» **Your instructions**
Narrow the data below down to the lines containing "Function".

» **Stored data**
____________
-- pv_equiv track=rewrite | github.com/VianHks/Sarvian-Test | algoritma/tes-algoritma-sarvian.py | count_frequent_words
-- ===== SOURCE A (Python) =====
-- def count_frequent_words(INPUT, QUERY):
--     word_counts = {}
--     for word in INPUT:
--         word_counts[word] = word_counts.get(word, 0) + 1
--
--     query_counts = []
--     for word in QUERY:
--         count = word_counts.get(word, 0)
--         query_counts.append((word, count))
--
--     return query_counts
-- ===== SOURCE B (Python) =====
-- def count_frequent_words(INPUT, QUERY):
--     # Stream INPUT once, incrementally updating the (word, count) answer list:
--     # no frequency table and no lookup phase.
--     result = [(w, 0) for w in QUERY]
--     for word in INPUT:
--         result = [(w, c + 1) if w == word else (w, c) for (w, c) in result]
--     return result
-- ===== Notes on version B (the rewrite author's own statement) =====
-- stated objective: alternative
-- what changed: Inverts the structure: instead of building a frequency dict over INPUT and then looking up each query, B initialises the answer list [(w,0) for w in QUERY] and streams INPUT once, rebuilding the answer list with matching entries incremented, so the result itself is the only state maintained.
import Mathlib
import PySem

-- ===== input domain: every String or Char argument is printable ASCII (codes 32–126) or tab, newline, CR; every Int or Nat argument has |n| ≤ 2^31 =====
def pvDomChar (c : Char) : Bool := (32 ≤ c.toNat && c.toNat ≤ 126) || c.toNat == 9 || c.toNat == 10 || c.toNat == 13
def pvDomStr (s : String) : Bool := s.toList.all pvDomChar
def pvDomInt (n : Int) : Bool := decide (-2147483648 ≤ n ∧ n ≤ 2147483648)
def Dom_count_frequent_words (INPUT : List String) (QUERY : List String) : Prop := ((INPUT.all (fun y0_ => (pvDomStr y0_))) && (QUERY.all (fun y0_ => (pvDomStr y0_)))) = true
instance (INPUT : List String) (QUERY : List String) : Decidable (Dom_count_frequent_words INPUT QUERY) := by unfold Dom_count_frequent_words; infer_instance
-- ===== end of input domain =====

-- B drops the frequency dict: it streams INPUT once, incrementally updating the (word, count)
-- answer list initialised from QUERY (alternative structure, not faster).

-- ===== PORT A =====
def count_frequent_words (INPUT : List String) (QUERY : List String) : List (String × Int) :=
  let word_counts : PySem.Dict String Int :=
    INPUT.foldl (fun d word => d.insert word (d.getD word 0 + 1)) PySem.Dict.empty
  QUERY.foldl (fun query_counts word => query_counts ++ [(word, word_counts.getD word 0)]) []

-- ===== PORT B =====
def count_frequent_words_alt (INPUT : List String) (QUERY : List String) : List (String × Int) :=
  INPUT.foldl
    (fun result word => result.map (fun p => if p.1 == word then (p.1, p.2 + 1) else (p.1, p.2)))
    (QUERY.map (fun w => (w, (0 : Int))))

-- ===== PRECONDITION & SPEC =====
def Spec_count_frequent_words (INPUT : List String) (QUERY : List String) (out : List (String × Int)) : Prop := out = count_frequent_words_alt INPUT QUERY
instance (INPUT : List String) (QUERY : List String) (out : List (String × Int)) : Decidable (Spec_count_frequent_words INPUT QUERY out) := by unfold Spec_count_frequent_words; infer_instance

-- ===== CLAIM (what is proved, stated in full; the proofs are below) =====
def Claim_equal_count_frequent_words : Prop := ∀ (INPUT : List String) (QUERY : List String), Dom_count_frequent_words INPUT QUERY → Spec_count_frequent_words INPUT QUERY (count_frequent_words INPUT QUERY)

-- ===== LEMMAS AND PROOFS =====

-- B's streaming loop: folding INPUT over any answer list adds each element's count to its entry.
theorem alt_foldl_eq (INPUT : List String) (res : List (String × Int)) :
    INPUT.foldl
      (fun result word => result.map (fun p => if p.1 == word then (p.1, p.2 + 1) else (p.1, p.2)))
      res
    = res.map (fun p => (p.1, p.2 + (INPUT.count p.1 : Int))) := by
  induction INPUT generalizing res with
  | nil => simp
  | cons x xs ih =>
      rw [List.foldl_cons, ih, List.map_map]
      refine List.map_congr_left (fun p _ => ?_)
      simp only [Function.comp_apply, List.count_cons]
      by_cases h : p.1 = x
      · simp [h, eq_comm]
        ring
      · have h' : ¬ (x == p.1) := by simpa [beq_iff_eq] using fun e => h e.symm
        simp [h, h']

-- A's append-accumulating query loop equals a map, via the counter characterisation of the dict.
theorem a_foldl_eq (INPUT : List String) (QUERY : List String)
    (acc : List (String × Int)) :
    QUERY.foldl (fun query_counts word =>
        query_counts ++ [(word, (INPUT.foldl (fun d word => d.insert word (d.getD word 0 + 1)) PySem.Dict.empty).getD word 0)]) acc
      = acc ++ QUERY.map (fun word => (word, (INPUT.count word : Int))) := by
  induction QUERY generalizing acc with
  | nil => simp
  | cons w ws ih =>
      rw [List.foldl_cons, ih, List.map_cons,
        PySem.Dict.getD_foldl_insert_add_one]
      simp

-- ===== VERDICT (by name: the statement is the Claim_ definition above) =====
theorem count_frequent_words_spec : Claim_equal_count_frequent_words := by
  intro INPUT QUERY _
  show _ = _
  rw [count_frequent_words, count_frequent_words_alt, alt_foldl_eq, List.map_map]
  simp only [Function.comp_def, zero_add]
  simpa using a_foldl_eq INPUT QUERY []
____________
» **Reply**
      simp only [Function.comp_apply, List.count_cons]
  simp only [Function.comp_def, zero_add]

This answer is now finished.